Medizinisch-technische/r Assistent/in – Funktions­diagnostik

Ein junger Mann bringt an der Brust eines Patienten Elektroden zur EKG-Messung an

André (21) wird Medizinisch-technischer Assistent für Funktions­­diagnostik.

Steigt ein Patient auf das Ergometer, bringe ich Elektroden auf seiner Brust an. Dann messe ich Herzströme und Blutdruck, um die persönliche Leistungsfähigkeit festzustellen.

Läuft im Körper des Patienten alles rund? Mit modernen Messgeräten prüfen Medizinisch-technische Assistenten und Assistentinnen für Funktionsdiagnostik lebenswichtige Funktionen wie Atmung, Blutdruck oder Herzrhythmus. Sie stehen in direktem Kontakt mit den Patienten oder Patientinnen und sind – zusätzlich zu den Ärzten und Ärztinnen – wichtige Ansprechpartner/innen.Sie brauchen Einfühlungsvermögen, um ängstliche Patienten beruhigen zu können.

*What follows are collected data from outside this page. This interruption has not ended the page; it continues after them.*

-- A's loop computes the spec (shifted by the running index)
theorem goA_eq (L : Nat) (hL : 1 ≤ L) : ∀ (n : Nat) (s : List Int), s.length ≤ n → ∀ (i : Int),
    goA L hL s i =
      ((List.range (s.length + 1 - L)).filter (winP L s)).map (fun j => i + Int.ofNat j) := by
  intro n
  induction n with
  | zero =>
    intro s hs i
    have hnil : s = [] := List.length_eq_zero_iff.1 (by omega)
    subst hnil
    rw [goA]
    simp only [List.take_nil, List.length_nil]
    rw [dif_pos (by omega)]
    have h0 : 0 + 1 - L = 0 := by omega
    simp [h0]
  | succ n ih =>
    intro s hs i
    rw [goA]
    by_cases h : (s.take L).length < L
    · rw [dif_pos h]
      simp only [List.length_take] at h
      have h0 : s.length + 1 - L = 0 := by omega
      simp [h0]
    · rw [dif_neg h]
      simp only [List.length_take] at h
      have hLs : L ≤ s.length := by omega
      rw [take_drop_append L hL s hLs]
      rw [ih (s.drop 1) (by simp; omega) (i + 1)]
      have hr : s.length + 1 - L = (s.length - L) + 1 := by omega
      have hr2 : (s.drop 1).length + 1 - L = s.length - L := by simp; omega
      rw [hr, hr2, List.range_succ_eq_map, List.filter_cons, List.filter_map]
      have hcomp : (winP L s ∘ Nat.succ) = winP L (s.drop 1) := by
        funext j
        simp only [Function.comp]
        exact winP_succ L s j
      rw [hcomp]
      have hw : isRun_A (s.take L) = winP L s 0 := by
        simp [winP]
      have hmm : ∀ (l : List Nat),
          (l.map Nat.succ).map (fun j => i + Int.ofNat j) =
            l.map (fun j => (i + 1) + Int.ofNat j) := by
        intro l
        rw [List.map_map]
        apply List.map_congr_left
        intro a _
        simp only [Function.comp, Int.ofNat_eq_natCast]
        push_cast
        ring
      rw [hw]
      by_cases hrun : winP L s 0 = true
      · simp only [hrun, decide_true, if_pos, List.map_cons]
        rw [hmm]
        congr 1
        simp
      · simp only [hrun, Bool.false_eq_true, decide_false, if_false, List.nil_append]
        rw [hmm]

-- evaluation of specOut on lists too short to hold a window
theorem specOut_short (L : Nat) (q : List Int) (h : q.length + 1 - L = 0) :
    specOut L q = [] := by
  unfold specOut
  rw [h]
  simp

-- one unfolded step of B when a previous element exists
theorem stepB_some (RL : Int) (prev : Int) (pd : Option Int) (st i : Int) (out : List Int) (x : Int) :
    stepB RL (some prev, pd, st, i, out) x =
      (some x, some (x - prev),
        (if (x - prev = -1 ∨ x - prev = 1) ∧ (st = 0 ∨ pd = some (x - prev)) then st + 1
         else if x - prev = -1 ∨ x - prev = 1 then 1 else 0),
        i + 1,
        (if RL - 1 ≤
            (if (x - prev = -1 ∨ x - prev = 1) ∧ (st = 0 ∨ pd = some (x - prev)) then st + 1
             else if x - prev = -1 ∨ x - prev = 1 then 1 else 0)
          then out ++ [i - (RL - 1)] else out)) := rfl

Die Assistenten und Assistentinnen bringen die Patienten in die richtige Lage und legen beispielsweise Elektroden an, um das Herz-Kreislauf-System mittels Elektrokardiografen zu überprüfen oder Gehirnströme zu messen. Sie stellen die elektronischen Messgeräte exakt ein, starten sie und überwachen den Untersuchungsvorgang. Die Ergebnisse dokumentieren sie und werten sie aus.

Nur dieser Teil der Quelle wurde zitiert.